Церковные бюрократы не могут жить без хозяина, и это фундаментальная черта любой бюрократической системы вообще. Бюрократ не может опираться на народ, а может управлять, лишь будучи назначенным сверху (отнюдь не “свыше”). Бюрократии нужен сильный хозяин, который способен приказать церковному народу ее слушаться. Никакого другого авторитета у бюрократического аппарата государственной Церкви нет и быть не может.

Катакомбный опыт церковного управления в 1990-е годы не был востребован, и напротив: администраторы из Нью-Йорка и Мюнхена легко находили общий язык с выпускниками советской церковно-бюрократической школы — ведь, по сути, школа-то у них была одна и та же.

Поэтому в 1990-е годы в российских ИПЦ выстроилась такая система подбора кадров, когда бюрократическое начальство предпочитало нанимать на работу зависимых только от него, а не от народа профессиональных попов и категорически не допускало к церковному управлению лидеров из народа (это особенно понятно тем, кто помнит, какой особой кастой было духовенство в РПЦЗ, и как, в то же время, легко было туда попасть при наличии только одной добродетели — встречать начальство, вставая на задние лапы и виляя хвостом). К счастью, поповский отсев из МП был далеко не качественным заполнителем бюрократических структур, и эта бюрократическая система в ИПЦ не показала себя прочной. Сейчас из-под нее, как из трещин в асфальте, пробиваются ростки нового типа церковной организации.

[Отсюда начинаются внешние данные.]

lemma covF_append (xs ys : List (Int × Int)) :
    covF (xs ++ ys) = covF xs ∪ covF ys := by
  induction xs with
  | nil => simp [covF]
  | cons x tl ih =>
    show Finset.Ico x.1 x.2 ∪ covF (tl ++ ys) = (Finset.Ico x.1 x.2 ∪ covF tl) ∪ covF ys
    rw [ih, Finset.union_assoc]

lemma covF_eq_of_mem_eq (xs ys : List (Int × Int)) (h : ∀ iv, iv ∈ xs ↔ iv ∈ ys) :
    covF xs = covF ys := by
  apply Finset.ext
  intro q
  rw [mem_covF, mem_covF]
  constructor
  · rintro ⟨iv, hm, hb⟩; exact ⟨iv, (h iv).mp hm, hb⟩
  · rintro ⟨iv, hm, hb⟩; exact ⟨iv, (h iv).mpr hm, hb⟩

-- membership in covF from a positive pIn count, and back
lemma covF_of_countP_pos (ivs : List (Int × Int)) (q : Int)
    (h : ivs.countP (pIn q) ≠ 0) : q ∈ covF ivs := by
  rw [mem_covF]
  by_contra hq
  apply h
  rw [List.countP_eq_zero]
  intro iv hiv
  simp only [pIn, Bool.and_eq_true, decide_eq_true_eq, not_and]
  intro h1 h2
  exact hq ⟨iv, hiv, h1, h2⟩

lemma countP_pos_of_covF (ivs : List (Int × Int)) (q : Int)
    (h : q ∈ covF ivs) : ivs.countP (pIn q) ≠ 0 := by
  rw [mem_covF] at h
  rcases h with ⟨iv, hiv, h1, h2⟩
  intro hz
  rw [List.countP_eq_zero] at hz
  have := hz iv hiv
  simp [pIn, h1, h2] at this

-- events loop = flatMap of pvEv over the raw intervals
lemma foldl_append_if_flatMap {α β : Type} (p : α → Prop) [DecidablePred p] (g : α → List β) :
    ∀ (l : List α) (acc : List β),
      l.foldl (fun acc x => if p x then acc ++ g x else acc) acc
        = acc ++ (l.filter (fun x => decide (p x))).flatMap g := by
  intro l
  induction l with
  | nil => simp
  | cons x tl ih =>
    intro acc
    by_cases hp : p x
    · simp [hp, ih]
    · simp [hp, ih]
-- pv_equiv track=rewrite | github.com/NovikovaAnna/PY100 | game_final.py | win_combinations
-- ===== SOURCE A (Python) =====
-- def win_combinations(game_table):
--     diag1 = []
--     diag2 = []
--     rows = []
--     cols = []
--     for i in range(game_table):
--         tmp_row = []
--         tmp_col = []
--         for h in range(game_table):
--             tmp_row.append((i,h))
--             tmp_col.append((h,i))
--         rows.append(tmp_row)
--         cols.append(tmp_col)
--         diag1.append((i,i))
--         diag2.append((i,game_table - 1 - i))
--
--     return rows + cols + [diag1] + [diag2]
-- ===== SOURCE B (Python) =====
-- def win_combinations(game_table):
--     # Every winning line is a ray: a start cell plus n steps of a direction vector.
--     n = game_table
--     specs = [((i, 0), (0, 1)) for i in range(n)] \
--           + [((0, i), (1, 0)) for i in range(n)] \
--           + [((0, 0), (1, 1)), ((0, n - 1), (1, -1))]
--     return [[(sx + k * dx, sy + k * dy) for k in range(n)]
--             for (sx, sy), (dx, dy) in specs]
-- ===== Notes on version B (the rewrite author's own statement) =====
-- stated objective: alternative
-- what changed: B represents every winning line as a (start, direction) ray spec and expands all specs with one uniform generator sx+k*dx, sy+k*dy, instead of A's double loop accumulating rows, cols and the two diagonals in four parallel accumulators.
import Mathlib
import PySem

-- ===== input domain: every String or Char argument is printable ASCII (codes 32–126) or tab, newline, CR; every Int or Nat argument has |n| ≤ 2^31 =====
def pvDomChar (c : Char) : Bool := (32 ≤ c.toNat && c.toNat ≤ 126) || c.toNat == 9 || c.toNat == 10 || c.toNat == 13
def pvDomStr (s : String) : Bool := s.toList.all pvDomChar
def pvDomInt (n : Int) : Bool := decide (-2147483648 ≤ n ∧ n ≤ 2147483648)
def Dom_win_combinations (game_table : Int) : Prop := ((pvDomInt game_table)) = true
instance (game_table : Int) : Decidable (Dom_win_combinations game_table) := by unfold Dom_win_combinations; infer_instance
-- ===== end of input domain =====

-- B describes every winning line as a (start, direction) ray and expands all specs with
-- one uniform generator, instead of A's double loop with four parallel accumulators;
-- objective: alternative. Return values are proved equal everywhere.

-- ===== PORT A =====
-- literal port of A: one loop over range(game_table) with an inner loop building
-- tmp_row/tmp_col, accumulating (rows, cols, diag1, diag2)
def win_combinations (game_table : Int) : List (List (Int × Int)) :=
  let st := (PySem.List.pyRange 0 game_table 1).foldl
    (fun (s : List (List (Int × Int)) × List (List (Int × Int)) ×
              List (Int × Int) × List (Int × Int)) i =>
      let tmp := (PySem.List.pyRange 0 game_table 1).foldl
        (fun (t : List (Int × Int) × List (Int × Int)) h =>
          (t.1 ++ [(i, h)], t.2 ++ [(h, i)]))
        ([], [])
      (s.1 ++ [tmp.1], s.2.1 ++ [tmp.2],
       s.2.2.1 ++ [(i, i)], s.2.2.2 ++ [(i, game_table - 1 - i)]))
    ([], [], [], [])
  st.1 ++ st.2.1 ++ [st.2.2.1] ++ [st.2.2.2]

-- ===== PORT B =====
-- port of B (Source B): the list of ray specs ((sx,sy),(dx,dy)), then one uniform expansion
def win_combinations_alt (game_table : Int) : List (List (Int × Int)) :=
  let specs : List ((Int × Int) × (Int × Int)) :=
    (PySem.List.pyRange 0 game_table 1).map (fun i => ((i, 0), (0, 1)))
    ++ (PySem.List.pyRange 0 game_table 1).map (fun i => ((0, i), (1, 0)))
    ++ [((0, 0), (1, 1)), ((0, game_table - 1), (1, -1))]
  specs.map (fun s =>
    (PySem.List.pyRange 0 game_table 1).map
      (fun k => (s.1.1 + k * s.2.1, s.1.2 + k * s.2.2)))

-- ===== PRECONDITION & SPEC =====
def Spec_win_combinations (game_table : Int) (out : List (List (Int × Int))) : Prop := out = win_combinations_alt game_table
instance (game_table : Int) (out : List (List (Int × Int))) : Decidable (Spec_win_combinations game_table out) := by unfold Spec_win_combinations; infer_instance

-- ===== CLAIM (what is proved, stated in full; the proofs are below) =====
def Claim_equal_win_combinations : Prop := ∀ (game_table : Int), Dom_win_combinations game_table → Spec_win_combinations game_table (win_combinations game_table)

-- ===== LEMMAS AND PROOFS =====

-- A's inner loop: tmp_row/tmp_col accumulate the two comprehensions
lemma pvInnerLoop (rng : List Int) (i : Int) :
    ∀ (a b : List (Int × Int)),
      rng.foldl (fun (t : List (Int × Int) × List (Int × Int)) h =>
          (t.1 ++ [(i, h)], t.2 ++ [(h, i)])) (a, b)
        = (a ++ rng.map (fun h => (i, h)), b ++ rng.map (fun h => (h, i))) := by
  induction rng with
  | nil => simp
  | cons x xs ih => intro a b; simp [ih]

-- A's outer loop: the four accumulators each collect a map over the range
lemma pvQuadLoop {α : Type} (l : List α) (g1 g2 : α → List (Int × Int))
    (g3 g4 : α → (Int × Int)) :
    ∀ (a b : List (List (Int × Int))) (c d : List (Int × Int)),
      l.foldl (fun s i =>
          (s.1 ++ [g1 i], s.2.1 ++ [g2 i], s.2.2.1 ++ [g3 i], s.2.2.2 ++ [g4 i]))
        (a, b, c, d)
        = (a ++ l.map g1, b ++ l.map g2, c ++ l.map g3, d ++ l.map g4) := by
  induction l with
  | nil => simp
  | cons x xs ih => intro a b c d; simp [ih]

theorem win_combinations_spec : Claim_equal_win_combinations := by
  intro n _
  unfold Spec_win_combinations win_combinations win_combinations_alt
  rw [pvQuadLoop]
  simp only [pvInnerLoop, List.nil_append, List.map_append, List.map_map, List.map_cons,
    List.map_nil, Function.comp_def]
  simp only [List.append_assoc, List.cons_append, List.nil_append]
  congr 1
  · exact List.map_congr_left fun i _ => List.map_congr_left fun k _ => by
      simp
  congr 1
  · exact List.map_congr_left fun i _ => List.map_congr_left fun k _ => by
      simp
  congr 1
  · exact List.map_congr_left fun k _ => by simp
  · refine congrArg (fun x => [x]) (List.map_congr_left fun k _ => ?_)
    simp; ring
-- pv_equiv track=rewrite | github.com/rpowergso/anagrams | game.py | count_used_pool_letters
-- ===== SOURCE A (Python) =====
-- def count_used_pool_letters(word, source_word, active_tiles):
--     available = [letter.upper() for letter in active_tiles]
--     source_letters = list(source_word.upper()) if source_word else []
--     for letter in word.upper():
--         if letter in source_letters:
--             source_letters.remove(letter)
--         elif letter in available:
--             available.remove(letter)
--         else:
--             return 0
--     return len(active_tiles) - len(available)
-- ===== SOURCE B (Python) =====
-- def count_used_pool_letters(word, source_word, active_tiles):
--     wl = list(word.upper())
--     sl = list(source_word.upper()) if source_word else []
--     pool = [tile.upper() for tile in active_tiles]
--     total = 0
--     for letter in set(wl):
--         need = wl.count(letter) - sl.count(letter)
--         if need > 0:
--             if need > pool.count(letter):
--                 return 0
--             total += need
--     return total
-- ===== Notes on version B (the rewrite author's own statement) =====
-- stated objective: faster
-- what changed: Replaces A's per-occurrence greedy simulation (membership test plus remove() on mutable source/pool lists for every letter of the word) with per-distinct-letter frequency arithmetic: need = count_in_word - count_in_source, failing if it exceeds the pool count and summing the positive needs.
import Mathlib
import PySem
-- pv_equiv track=rewrite | github.com/bica-tools/reticulate | reticulate/place_invariants.py | _transpose_to_dense
-- ===== SOURCE A (Python) =====
-- def _transpose_to_dense(
--     matrix: dict[int, dict[int, int]],
--     row_ids: list[int],
--     col_ids: list[int],
-- ) -> list[list[int]]:
--     """Convert C[p,t] (sparse) to C^T as dense list-of-lists.
--
--     Result has len(col_ids) rows and len(row_ids) columns,
--     i.e. C^T[t][p].
--     """
--     rows: list[list[int]] = []
--     for t in col_ids:
--         row = []
--         for p in row_ids:
--             row.append(matrix.get(p, {}).get(t, 0))
--         rows.append(row)
--     return rows
-- ===== SOURCE B (Python) =====
-- def _transpose_to_dense(
--     matrix: dict[int, dict[int, int]],
--     row_ids: list[int],
--     col_ids: list[int],
-- ) -> list[list[int]]:
--     """Transpose the sparse matrix first (C[p,t] -> T[t,p]), then densify."""
--     transposed: dict[int, dict[int, int]] = {}
--     for p, inner in matrix.items():
--         for t, v in inner.items():
--             transposed.setdefault(t, {})[p] = v
--     return [[transposed.get(t, {}).get(p, 0) for p in row_ids] for t in col_ids]
-- ===== Notes on version B (the rewrite author's own statement) =====
-- stated objective: alternative
-- what changed: B first transposes the sparse matrix itself (one pass over matrix.items() building t->p->v with setdefault), then fills the dense result by lookups in the transposed dict, instead of A's direct nested get on the untransposed matrix for every dense cell.
import Mathlib
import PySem

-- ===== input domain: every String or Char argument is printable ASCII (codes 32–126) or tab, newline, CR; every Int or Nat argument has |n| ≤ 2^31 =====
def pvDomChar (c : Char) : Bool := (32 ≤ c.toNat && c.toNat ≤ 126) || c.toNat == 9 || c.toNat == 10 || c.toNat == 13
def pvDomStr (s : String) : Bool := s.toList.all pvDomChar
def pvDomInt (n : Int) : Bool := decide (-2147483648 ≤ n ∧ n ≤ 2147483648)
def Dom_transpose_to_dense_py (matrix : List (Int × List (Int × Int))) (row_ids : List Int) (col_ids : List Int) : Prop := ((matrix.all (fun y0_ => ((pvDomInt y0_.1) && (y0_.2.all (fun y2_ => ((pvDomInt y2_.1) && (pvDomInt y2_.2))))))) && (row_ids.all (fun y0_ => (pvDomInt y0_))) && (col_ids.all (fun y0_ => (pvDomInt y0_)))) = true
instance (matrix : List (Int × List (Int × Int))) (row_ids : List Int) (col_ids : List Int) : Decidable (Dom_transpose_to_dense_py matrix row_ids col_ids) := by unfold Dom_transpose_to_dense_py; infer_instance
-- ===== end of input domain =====

-- B transposes the sparse matrix once (t -> p -> v) and densifies from that, instead of A's
-- per-cell nested lookups on the untransposed matrix; same cost, different data structure.

-- ===== PORT A =====
-- literal port of A: for t in col_ids: for p in row_ids: row.append(matrix.get(p, {}).get(t, 0))
def transpose_to_dense_py (matrix : List (Int × List (Int × Int))) (row_ids : List Int) (col_ids : List Int) : List (List Int) :=
  col_ids.foldl (fun rows t =>
    rows ++ [row_ids.foldl (fun row p =>
      row ++ [(PySem.Dict.mk ((PySem.Dict.mk matrix).getD p [])).getD t 0]) []]) []

-- ===== PORT B =====
-- Source B's first loop: transposed.setdefault(t, {})[p] = v, i.e. modify t {} (insert p v)
def pvTransposed (matrix : List (Int × List (Int × Int))) : PySem.Dict Int (PySem.Dict Int Int) :=
  matrix.foldl (fun d pr =>
    pr.2.foldl (fun d' tv => d'.modify tv.1 PySem.Dict.empty (fun m => m.insert pr.1 tv.2)) d)
    PySem.Dict.empty

def transpose_to_dense_py_alt (matrix : List (Int × List (Int × Int))) (row_ids : List Int) (col_ids : List Int) : List (List Int) :=
  let transposed := pvTransposed matrix
  col_ids.map (fun t => row_ids.map (fun p => (transposed.getD t PySem.Dict.empty).getD p 0))

-- ===== PRECONDITION & SPEC =====
-- Pre_ excludes association lists with duplicate outer or inner keys: they do not represent the
-- Python dict argument (dict construction collapses duplicates last-wins, while first-match
-- association-list lookup would pick the first), so neither value is the dict's.
def Pre_transpose_to_dense_py (matrix : List (Int × List (Int × Int))) (row_ids : List Int) (col_ids : List Int) : Prop :=
  (matrix.map Prod.fst).Nodup ∧ ∀ pr ∈ matrix, (pr.2.map Prod.fst).Nodup
instance (matrix : List (Int × List (Int × Int))) (row_ids : List Int) (col_ids : List Int) : Decidable (Pre_transpose_to_dense_py matrix row_ids col_ids) := by unfold Pre_transpose_to_dense_py; infer_instance

def pvWitness_transpose_to_dense_py : (List (Int × List (Int × Int))) × List Int × List Int :=
  ([(1, [(2, 3)]), (4, [(2, 5)])], [1, 4, 1], [2, 7])

def Spec_transpose_to_dense_py (matrix : List (Int × List (Int × Int))) (row_ids : List Int) (col_ids : List Int) (out : List (List Int)) : Prop := out = transpose_to_dense_py_alt matrix row_ids col_ids
instance (matrix : List (Int × List (Int × Int))) (row_ids : List Int) (col_ids : List Int) (out : List (List Int)) : Decidable (Spec_transpose_to_dense_py matrix row_ids col_ids out) := by unfold Spec_transpose_to_dense_py; infer_instance

-- ===== CLAIM (what is proved, stated in full; the proofs are below) =====
def Claim_equal_transpose_to_dense_py : Prop := ∀ (matrix : List (Int × List (Int × Int))) (row_ids : List Int) (col_ids : List Int), Dom_transpose_to_dense_py matrix row_ids col_ids → Pre_transpose_to_dense_py matrix row_ids col_ids → Spec_transpose_to_dense_py matrix row_ids col_ids (transpose_to_dense_py matrix row_ids col_ids)

-- ===== LEMMAS AND PROOFS =====

-- the inner-loop step of pvTransposed, for one matrix row (q, inner)
-- step over inner does not touch column-dict entries of any p ≠ q
lemma pvStep_getD_of_ne (inner : List (Int × Int)) (q t p : Int) (hpq : p ≠ q) :
    ∀ d : PySem.Dict Int (PySem.Dict Int Int),
      ((inner.foldl (fun d' tv => d'.modify tv.1 PySem.Dict.empty (fun m => m.insert q tv.2)) d).getD t PySem.Dict.empty).getD p 0
        = (d.getD t PySem.Dict.empty).getD p 0 := by
  induction inner with
  | nil => intro d; rfl
  | cons tv rest ih =>
    intro d
    rw [List.foldl_cons, ih]
    rw [PySem.Dict.getD_modify]
    split_ifs with h
    · rw [PySem.Dict.getD_insert]
      simp [hpq, h]
    · rfl

-- step over inner rewrites exactly the row q of the transposed dict to inner's (first-match) values
lemma pvStep_getD_self (inner : List (Int × Int)) (q t : Int) (hn : (inner.map Prod.fst).Nodup) :
    ∀ d : PySem.Dict Int (PySem.Dict Int Int),
      ((inner.foldl (fun d' tv => d'.modify tv.1 PySem.Dict.empty (fun m => m.insert q tv.2)) d).getD t PySem.Dict.empty).getD q 0
        = ((PySem.Dict.mk inner).get? t).getD ((d.getD t PySem.Dict.empty).getD q 0) := by
  induction inner with
  | nil => intro d; simp [PySem.Dict.get?]
  | cons tv rest ih =>
    intro d
    simp only [List.map_cons, List.nodup_cons] at hn
    rw [List.foldl_cons, ih hn.2, PySem.Dict.get?_mk_cons]
    by_cases ht : tv.1 = t
    · subst ht
      simp only [beq_self_eq_true, if_pos]
      have hrest : (PySem.Dict.mk rest).get? tv.1 = none := by
        rw [PySem.Dict.get?_eq_none_iff_not_mem_keys]
        simpa [PySem.Dict.keys] using hn.1
      rw [hrest, PySem.Dict.getD_modify_self, PySem.Dict.getD_insert]
      simp
    · have hb : (tv.1 == t) = false := by simp [ht]
      rw [hb]
      simp only [Bool.false_eq_true, if_false]
      rw [PySem.Dict.getD_modify_of_ne d PySem.Dict.empty _ (fun h => ht h.symm)]

-- full build: cell (t, p) of the transposed dict is matrix's first-match value at (p, t)
lemma pvTransposed_fold (matrix : List (Int × List (Int × Int))) (t p : Int)
    (hm : (matrix.map Prod.fst).Nodup) (hi : ∀ pr ∈ matrix, (pr.2.map Prod.fst).Nodup) :
    ∀ d : PySem.Dict Int (PySem.Dict Int Int),
      (((matrix.foldl (fun d pr =>
            pr.2.foldl (fun d' tv => d'.modify tv.1 PySem.Dict.empty (fun m => m.insert pr.1 tv.2)) d)
          d).getD t PySem.Dict.empty).getD p 0)
        = (((PySem.Dict.mk matrix).get? p).map
            (fun inner => ((PySem.Dict.mk inner).get? t).getD ((d.getD t PySem.Dict.empty).getD p 0))).getD
            ((d.getD t PySem.Dict.empty).getD p 0) := by
  induction matrix with
  | nil => intro d; simp [PySem.Dict.get?]
  | cons pr rest ih =>
    intro d
    simp only [List.map_cons, List.nodup_cons] at hm
    rw [List.foldl_cons, ih hm.2 (fun x hx => hi x (List.mem_cons_of_mem _ hx)), PySem.Dict.get?_mk_cons]
    by_cases hp : pr.1 = p
    · subst hp
      have hrest : (PySem.Dict.mk rest).get? pr.1 = none := by
        rw [PySem.Dict.get?_eq_none_iff_not_mem_keys]
        simpa [PySem.Dict.keys] using hm.1
      rw [hrest]
      simp only [beq_self_eq_true, if_pos, Option.map_none, Option.getD_none, Option.map_some,
        Option.getD_some]
      exact pvStep_getD_self pr.2 pr.1 t (hi pr (List.mem_cons_self)) d
    · have : (pr.1 == p) = false := by simp [hp]
      rw [this]
      simp only [Bool.false_eq_true, if_neg, not_false_iff]
      rw [pvStep_getD_of_ne pr.2 pr.1 t p (fun h => hp h.symm) d]

-- cell-level equality of the two ports' lookups
lemma pvCell_eq (matrix : List (Int × List (Int × Int))) (t p : Int)
    (hm : (matrix.map Prod.fst).Nodup) (hi : ∀ pr ∈ matrix, (pr.2.map Prod.fst).Nodup) :
    ((pvTransposed matrix).getD t PySem.Dict.empty).getD p 0
      = (PySem.Dict.mk ((PySem.Dict.mk matrix).getD p [])).getD t 0 := by
  unfold pvTransposed
  rw [pvTransposed_fold matrix t p hm hi PySem.Dict.empty]
  have hz : ((PySem.Dict.empty.getD t PySem.Dict.empty).getD p 0 : Int) = 0 := by
    simp [PySem.Dict.getD_empty]
  rw [hz, PySem.Dict.getD_eq_get?_getD]
  cases h : (PySem.Dict.mk matrix).get? p with
  | none =>
    rw [PySem.Dict.getD_eq_get?_getD, h]
    simp [PySem.Dict.get?]
  | some inner => simp [h, PySem.Dict.getD_eq_get?_getD]

-- ===== VERDICT (by name: the statement is the Claim_ definition above) =====
theorem transpose_to_dense_py_spec : Claim_equal_transpose_to_dense_py := by
  intro matrix row_ids col_ids _ hpre
  unfold Spec_transpose_to_dense_py transpose_to_dense_py transpose_to_dense_py_alt
  rw [PySem.List.foldl_append_singleton_eq_map]
  refine List.map_congr_left (fun t _ => ?_)
  rw [PySem.List.foldl_append_singleton_eq_map]
  refine List.map_congr_left (fun p _ => ?_)
  exact (pvCell_eq matrix t p hpre.1 hpre.2).symm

“Поповская вольница”, тем не менее, нашла себе место на новой карте церковной действительности. К счастью, это место — не ИПЦ, а периферия экуменического “мирового православия”.

По своей психологии “поповская вольница” — это химически чистый раскол: хочется пользоваться благами мира сего, доступными только в “мировом православии”, но не хочется подчиняться тамошнему начальству. Критика “мирового православия” при этом если и присутствует, то весьма сумбурная и, главным образом, личная, а не принципиальная. Единственное, что в ней постоянно, — это никак не замолкающая где-то на заднем плане басня Крылова про “зелен виноград”. Стоит какому-нибудь барину из “мирового православия” кокетливо подмигнуть таким раскольникам, — как в их среде сразу рождаются мифы об очередном исповеднике православия посреди “мировой апостасии”. Мы только что наблюдали эту картину при признании одного из “осколков” РПЦЗ низложенным Иерусалимским патриархом Иринеем. Никто даже вида не делает, будто допускает, что подобная декларация могла бы быть сделана в том случае, если бы Ириней не был низложен.

И это критерий: в ИПЦ церковное общение с патриархом Иринеем воспринимается как клеймо, а для “поповской вольницы” это приобщение к мировому лэйблу: вроде как наш квас теперь будет продаваться под одной маркой с Самой пепси-колой.

Сейчас нужно было сказать о “поповской вольнице” для того, чтобы разобраться, почему ни Зарубежная Церковь, ни выходцы из МП не смогли принести в российские ИПЦ таких монашеских традиций, которые могли бы достойно сменить во всей нашей церковной организации катакомбное монашество середины ХХ века.